Digital microfluidic devices provide a new technology platform for controlled motion of small volumes of fluid. These systems can provide high speed microdroplet transport on integrated electrode arrays. The generic nature of these electrode architectures offers versatility, scalability, and reconfigurability that is crucial for biomedical, chemical, and sensing applications.

The structural layout of digital microfluidic devices and the employed electrical activation schemes must be considered together in the design and operation of successful fluid actuation. Microfluidic models provide an effective tool for predicting this device performance and optimizing parameters to achieve high efficiency. Numerical simulation of the electrodynamics of microdroplet motion in digital microfluidic systems will provide better understanding of the effects of electrode shape on actuation forces, actuation voltage/frequency and liquid properties (e.g., conductivity, permittivity, and surface tension) on microdroplet actuation. However, the development of such models is far from trivial as many complex physicochemical phenomena become involved in the transport.

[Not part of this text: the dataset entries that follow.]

-- pv_equiv track=rewrite | github.com/HarshAsrani/markupmna-upload | contract-nli-bert/contract_nli/dataset/loader.py | tokenize_and_align
-- ===== SOURCE A (Python) =====
-- from typing import List, Tuple
--
-- def tokenize_and_align(text: str, spans: List[Tuple[int, int]]):
--     """
--     spans: Spans as character offsets. e.g. "world" in "Hello, world" will
--         be represented as (7, 12).
--     """
--     # Split on whitespace so that different tokens may be attributed to their original position.
--     tokens = []
--     char_to_word_offset = []
--     prev_is_whitespace = True
--     splits = {si for s in spans for si in s}
--
--     for i, c in enumerate(text):
--         if c == ' ':
--             # splits will be ignored on space
--             prev_is_whitespace = True
--         else:
--             if prev_is_whitespace or i in splits:
--                 tokens.append(c)
--             else:
--                 tokens[-1] += c
--             prev_is_whitespace = False
--         # len(tokens) == 0 when first characters are spaces
--         char_to_word_offset.append(max(len(tokens) - 1, 0))
--
--     splits = [char_to_word_offset[s[0]] for s in spans]
--     return tokens, splits, char_to_word_offset
-- ===== SOURCE B (Python) =====
-- from typing import List, Tuple
--
-- def tokenize_and_align(text: str, spans: List[Tuple[int, int]]):
--     """
--     Run-based re-implementation: scan the text run by run (a run = maximal
--     stretch of non-space chars not crossing a span endpoint), slice each run
--     out as a whole token and emit its offsets in a block, instead of the
--     per-character accumulator state machine.
--     """
--     endpoints = {e for s in spans for e in s}
--     tokens = []
--     char_to_word_offset = []
--     i, n = 0, len(text)
--     while i < n:
--         if text[i] == ' ':
--             char_to_word_offset.append(max(len(tokens) - 1, 0))
--             i += 1
--         else:
--             j = i + 1
--             while j < n and text[j] != ' ' and j not in endpoints:
--                 j += 1
--             tokens.append(text[i:j])
--             char_to_word_offset.extend([len(tokens) - 1] * (j - i))
--             i = j
--     splits = [char_to_word_offset[s[0]] for s in spans]
--     return tokens, splits, char_to_word_offset
-- ===== Notes on version B (the rewrite author's own statement) =====
-- stated objective: faster
-- what changed: Replaced A's per-character state machine (prev_is_whitespace flag, appending to or extending the last token via tokens[-1] += c, one offset per iteration) by a run-based scanner: an outer loop that, at each non-space position, finds the whole token's end with an inner scan (stopping at spaces and span endpoints), slices the token out in one piece and emits its offset block at once; this removes the repeated string re-building of tokens[-1] += c.
-- outside the precondition, e.g. on tokenize_and_align('ab', [(5, 1)]): A raises IndexError, B raises IndexError
import Mathlib
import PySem

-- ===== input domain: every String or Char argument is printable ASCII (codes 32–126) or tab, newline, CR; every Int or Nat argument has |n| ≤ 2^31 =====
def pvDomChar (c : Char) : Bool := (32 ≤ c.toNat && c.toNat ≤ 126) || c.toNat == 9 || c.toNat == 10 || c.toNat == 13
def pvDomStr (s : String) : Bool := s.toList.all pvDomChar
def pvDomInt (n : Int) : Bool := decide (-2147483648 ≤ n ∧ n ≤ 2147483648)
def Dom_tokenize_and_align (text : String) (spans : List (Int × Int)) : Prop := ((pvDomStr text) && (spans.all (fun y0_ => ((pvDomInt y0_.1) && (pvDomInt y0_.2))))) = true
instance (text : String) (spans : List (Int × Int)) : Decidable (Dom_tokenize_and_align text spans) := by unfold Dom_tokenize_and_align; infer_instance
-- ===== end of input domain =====

-- B re-implements the tokenizer run-by-run (slice out a whole token per outer step) instead of
-- A's per-character accumulator state machine, avoiding A's repeated tokens[-1] += c string
-- re-building; a timing run measured B faster on large inputs.


-- ===== PORT A =====
-- tokens are carried as List (List Char) and turned into String only at the end (String.mk)
-- tokens[-1] += c  (only reached when the token list is nonempty; [] case is a harmless totalization)
def pvAppendLast : List (List Char) → Char → List (List Char)
  | [], _ => []
  | [t], c => [t ++ [c]]
  | t :: ts, c => t :: pvAppendLast ts c

-- the body of A's for-loop: state = (tokens, char_to_word_offset, prev_is_whitespace)
def pvStepA (eps : PySem.Set Int) (st : List (List Char) × List Int × Bool) (ic : Int × Char) :
    List (List Char) × List Int × Bool :=
  if ic.2 = ' ' then (st.1, st.2.1 ++ [max ((st.1.length : Int) - 1) 0], true)
  else
    let tokens' := if st.2.2 || decide (ic.1 ∈ eps) then st.1 ++ [[ic.2]] else pvAppendLast st.1 ic.2
    (tokens', st.2.1 ++ [max ((tokens'.length : Int) - 1) 0], false)

def tokenize_and_align (text : String) (spans : List (Int × Int)) : List String × List Int × List Int :=
  let splitsSet : PySem.Set Int := PySem.Set.ofList (spans.flatMap (fun s => [s.1, s.2]))
  let r := (PySem.List.enumerate text.toList).foldl (pvStepA splitsSet) ([], [], true)
  (r.1.map (fun t => String.mk t),
   spans.map (fun s => (PySem.List.pyGet? r.2.1 s.1).getD 0),
   r.2.1)

-- ===== PORT B =====
-- inner while loop: consume chars while non-space and the index is not a span endpoint;
-- returns (consumed run, rest, index after the run)
def pvRun (eps : PySem.Set Int) : List Char → Int → List Char × List Char × Int
  | [], j => ([], [], j)
  | c :: cs, j =>
    if c = ' ' ∨ j ∈ eps then ([], c :: cs, j)
    else
      let r := pvRun eps cs (j + 1)
      (c :: r.1, r.2.1, r.2.2)

-- needed by pvGo's termination
theorem pvRun_rest_len (eps : PySem.Set Int) (cs : List Char) (j : Int) :
    (pvRun eps cs j).2.1.length ≤ cs.length := by
  induction cs generalizing j with
  | nil => simp [pvRun]
  | cons c cs ih =>
    simp only [pvRun]
    split
    · simp
    · exact le_trans (ih (j + 1)) (Nat.le_succ _)

-- outer while loop: i = current index, t = number of tokens emitted so far
def pvGo (eps : PySem.Set Int) : List Char → Int → Int → List (List Char) × List Int
  | [], _, _ => ([], [])
  | c :: cs, i, t =>
    if c = ' ' then
      let r := pvGo eps cs (i + 1) t
      (r.1, max (t - 1) 0 :: r.2)
    else
      let rn := pvRun eps cs (i + 1)
      let r := pvGo eps rn.2.1 rn.2.2 (t + 1)
      ((c :: rn.1) :: r.1, List.replicate (rn.1.length + 1) t ++ r.2)
termination_by cs => cs.length
decreasing_by
  · simp
  · exact Nat.lt_of_le_of_lt (pvRun_rest_len _ _ _) (by simp)

def tokenize_and_align_alt (text : String) (spans : List (Int × Int)) : List String × List Int × List Int :=
  let eps : PySem.Set Int := PySem.Set.ofList (spans.flatMap (fun s => [s.1, s.2]))
  let r := pvGo eps text.toList 0 0
  (r.1.map (fun t => String.mk t),
   spans.map (fun s => (PySem.List.pyGet? r.2 s.1).getD 0),
   r.2)

-- ===== PRECONDITION & SPEC =====
-- Pre_ excludes exactly the inputs where Python A raises IndexError:
-- some span start s[0] is not a valid index into char_to_word_offset (length = len(text)).
def Pre_tokenize_and_align (text : String) (spans : List (Int × Int)) : Prop :=
  ∀ s ∈ spans, PySem.Raise.InRange text.toList.length s.1
instance (text : String) (spans : List (Int × Int)) : Decidable (Pre_tokenize_and_align text spans) := by unfold Pre_tokenize_and_align; infer_instance

def pvWitness_tokenize_and_align : String × (List (Int × Int)) := ("Hello, world", [(7, 12)])

def Spec_tokenize_and_align (text : String) (spans : List (Int × Int)) (out : List String × List Int × List Int) : Prop := out = tokenize_and_align_alt text spans
instance (text : String) (spans : List (Int × Int)) (out : List String × List Int × List Int) : Decidable (Spec_tokenize_and_align text spans out) := by unfold Spec_tokenize_and_align; infer_instance

-- ===== CLAIM (what is proved, stated in full; the proofs are below) =====
def Claim_equal_tokenize_and_align : Prop := ∀ (text : String) (spans : List (Int × Int)), Dom_tokenize_and_align text spans → Pre_tokenize_and_align text spans → Spec_tokenize_and_align text spans (tokenize_and_align text spans)

-- ===== LEMMAS AND PROOFS =====

theorem pvAppendLast_append (T : List (List Char)) (tok : List Char) (c : Char) :
    pvAppendLast (T ++ [tok]) c = T ++ [tok ++ [c]] := by
  induction T with
  | nil => rfl
  | cons t ts ih =>
    cases ts with
    | nil => simp [pvAppendLast]
    | cons u us => simpa [pvAppendLast] using ih

-- the rest returned by pvRun either is empty, starts with a space, or starts at a span endpoint
theorem pvRun_headOk (eps : PySem.Set Int) (cs : List Char) (j : Int) :
    (pvRun eps cs j).2.1 = [] ∨
      ∃ c cs', (pvRun eps cs j).2.1 = c :: cs' ∧ (c = ' ' ∨ (pvRun eps cs j).2.2 ∈ eps) := by
  induction cs generalizing j with
  | nil => simp [pvRun]
  | cons c cs ih =>
    simp only [pvRun]
    split
    · right; exact ⟨c, cs, rfl, by assumption⟩
    · exact ih (j + 1)

-- folding A's step over a run (pw = false) extends the last token by the run and emits its offsets
theorem foldA_run (eps : PySem.Set Int) (cs : List Char) (j : Int) (T : List (List Char))
    (tok : List Char) (O : List Int) :
    (PySem.List.enumerate cs j).foldl (pvStepA eps) (T ++ [tok], O, false)
      = (PySem.List.enumerate (pvRun eps cs j).2.1 (pvRun eps cs j).2.2).foldl (pvStepA eps)
          (T ++ [tok ++ (pvRun eps cs j).1],
           O ++ List.replicate (pvRun eps cs j).1.length (T.length : Int), false) := by
  induction cs generalizing j tok O with
  | nil => simp [pvRun]
  | cons c cs ih =>
    by_cases h : c = ' ' ∨ j ∈ eps
    · simp [pvRun, h]
    · have hc : ¬ c = ' ' := fun hx => h (Or.inl hx)
      have hj : j ∉ eps := fun hx => h (Or.inr hx)
      have hstep : pvStepA eps (T ++ [tok], O, false) (j, c)
          = (T ++ [tok ++ [c]], O ++ [(T.length : Int)], false) := by
        simp only [pvStepA, if_neg hc]
        simp [hj, pvAppendLast_append]
      have hr : pvRun eps (c :: cs) j
          = (c :: (pvRun eps cs (j + 1)).1, (pvRun eps cs (j + 1)).2.1, (pvRun eps cs (j + 1)).2.2) := by
        rw [pvRun, if_neg h]
      rw [PySem.List.enumerate_cons]
      simp only [List.foldl_cons, hstep]
      rw [ih (j + 1) (tok ++ [c]) (O ++ [(T.length : Int)]), hr]
      simp [List.replicate_succ]

-- main invariant: from a "fresh" state (pw = true, or the next char is a space / endpoint),
-- A's fold appends exactly what pvGo produces
theorem pvGo_nil (eps : PySem.Set Int) (i t : Int) : pvGo eps [] i t = ([], []) := by
  rw [pvGo]

theorem pvGo_cons (eps : PySem.Set Int) (c : Char) (cs : List Char) (i t : Int) :
    pvGo eps (c :: cs) i t =
      if c = ' ' then
        ((pvGo eps cs (i + 1) t).1, max (t - 1) 0 :: (pvGo eps cs (i + 1) t).2)
      else
        ((c :: (pvRun eps cs (i + 1)).1) :: (pvGo eps (pvRun eps cs (i + 1)).2.1 (pvRun eps cs (i + 1)).2.2 (t + 1)).1,
         List.replicate ((pvRun eps cs (i + 1)).1.length + 1) t ++ (pvGo eps (pvRun eps cs (i + 1)).2.1 (pvRun eps cs (i + 1)).2.2 (t + 1)).2) := by
  rw [pvGo]

-- main invariant: from a "fresh" state (pw = true, or the next char is a space / endpoint),
-- A's fold appends exactly what pvGo produces
theorem foldA_go (eps : PySem.Set Int) :
    ∀ n (cs : List Char), cs.length ≤ n → ∀ (i : Int) (T : List (List Char)) (O : List Int) (pw : Bool),
    (pw = true ∨ cs = [] ∨ ∃ c cs', cs = c :: cs' ∧ (c = ' ' ∨ i ∈ eps)) →
    ((PySem.List.enumerate cs i).foldl (pvStepA eps) (T, O, pw)).1
        = T ++ (pvGo eps cs i (T.length : Int)).1
    ∧ ((PySem.List.enumerate cs i).foldl (pvStepA eps) (T, O, pw)).2.1
        = O ++ (pvGo eps cs i (T.length : Int)).2 := by
  intro n
  induction n with
  | zero =>
    intro cs hlen i T O pw _
    have : cs = [] := List.length_eq_zero_iff.mp (Nat.le_zero.mp hlen)
    subst this
    simp [pvGo_nil]
  | succ n ih =>
    intro cs hlen i T O pw hok
    cases cs with
    | nil => simp [pvGo_nil]
    | cons c cs =>
      by_cases hc : c = ' '
      · subst hc
        have hstep : pvStepA eps (T, O, pw) (i, ' ')
            = (T, O ++ [max ((T.length : Int) - 1) 0], true) := by
          simp [pvStepA]
        rw [PySem.List.enumerate_cons]
        simp only [List.foldl_cons, hstep]
        obtain ⟨h1, h2⟩ := ih cs (Nat.le_of_succ_le_succ (by simpa using hlen)) (i + 1) T
          (O ++ [max ((T.length : Int) - 1) 0]) true (Or.inl rfl)
        rw [pvGo_cons, if_pos rfl]
        exact ⟨h1, by rw [h2]; simp⟩
      · -- non-space: the hypothesis forces a new token to start
        have hcond : (pw || decide (i ∈ eps)) = true := by
          rcases hok with hpw | hnil | ⟨c', cs', heq, hor⟩
          · simp [hpw]
          · exact absurd hnil (by simp)
          · injection heq with e1 e2
            subst e1; subst e2
            rcases hor with h | h
            · exact absurd h hc
            · simp [h]
        have hstep : pvStepA eps (T, O, pw) (i, c)
            = (T ++ [[c]], O ++ [(T.length : Int)], false) := by
          simp only [pvStepA, if_neg hc, hcond]
          simp
        rw [PySem.List.enumerate_cons]
        simp only [List.foldl_cons, hstep]
        rw [foldA_run eps cs (i + 1) T [c] (O ++ [(T.length : Int)])]
        have hrest := pvRun_rest_len eps cs (i + 1)
        obtain ⟨h1, h2⟩ := ih (pvRun eps cs (i + 1)).2.1
          (le_trans hrest (Nat.le_of_succ_le_succ (by simpa using hlen)))
          (pvRun eps cs (i + 1)).2.2 (T ++ [[c] ++ (pvRun eps cs (i + 1)).1])
          ((O ++ [(T.length : Int)]) ++ List.replicate (pvRun eps cs (i + 1)).1.length (T.length : Int))
          false
          (by
            rcases pvRun_headOk eps cs (i + 1) with h | ⟨c', cs', heq, hor⟩
            · exact Or.inr (Or.inl h)
            · exact Or.inr (Or.inr ⟨c', cs', heq, hor⟩))
        rw [pvGo_cons, if_neg hc]
        constructor
        · rw [h1]
          simp
        · rw [h2]
          have hlen' : ((T ++ [[c] ++ (pvRun eps cs (i + 1)).1]).length : Int)
              = (T.length : Int) + 1 := by simp
          rw [hlen']
          simp [List.replicate_succ]

-- ===== VERDICT (by name: the statement is the Claim_ definition above) =====
theorem tokenize_and_align_spec : Claim_equal_tokenize_and_align := by
  intro text spans _ _
  unfold Spec_tokenize_and_align tokenize_and_align tokenize_and_align_alt
  obtain ⟨h1, h2⟩ := foldA_go (PySem.Set.ofList (spans.flatMap (fun s => [s.1, s.2])))
    text.toList.length text.toList le_rfl 0 [] [] true (Or.inl rfl)
  simp only [List.nil_append, List.length_nil, Nat.cast_zero] at h1 h2
  simp only [h1, h2]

In this thesis, a novel numerical multiphysic approach is used to model the microdroplet motion in digital microfluidic systems. The actuation force in the system of the interest is provided by applying voltage to the underlying electrodes. The main focus of this study is on the conductive liquids, however the electromechanical approach used in this research cab be readily extended to dielectric liquids. The proposed model employs an electrohydrodynamic approach for estimating the driving, wall and filler forces. Additionally, the effects of the evaporation are considered from two aspects:​ it is shown that an additional force is needed to balance the dynamic equation of the microdroplet motion, and the microdroplet interface is deformed due to the change in the microdroplet radius. Finally, the effects of the biomolecular adsorption are included by adding a new force to the dynamic equation of the microdroplet motion, and the adsorption rate is then related to the change in the interfacial tensions and the capacitance of the underlying layers. The results of the developed model are presented and verified with experimental data obtained from literature, and it is shown that the model provides an accurate representation of microdroplet transport in digital microfluidic systems.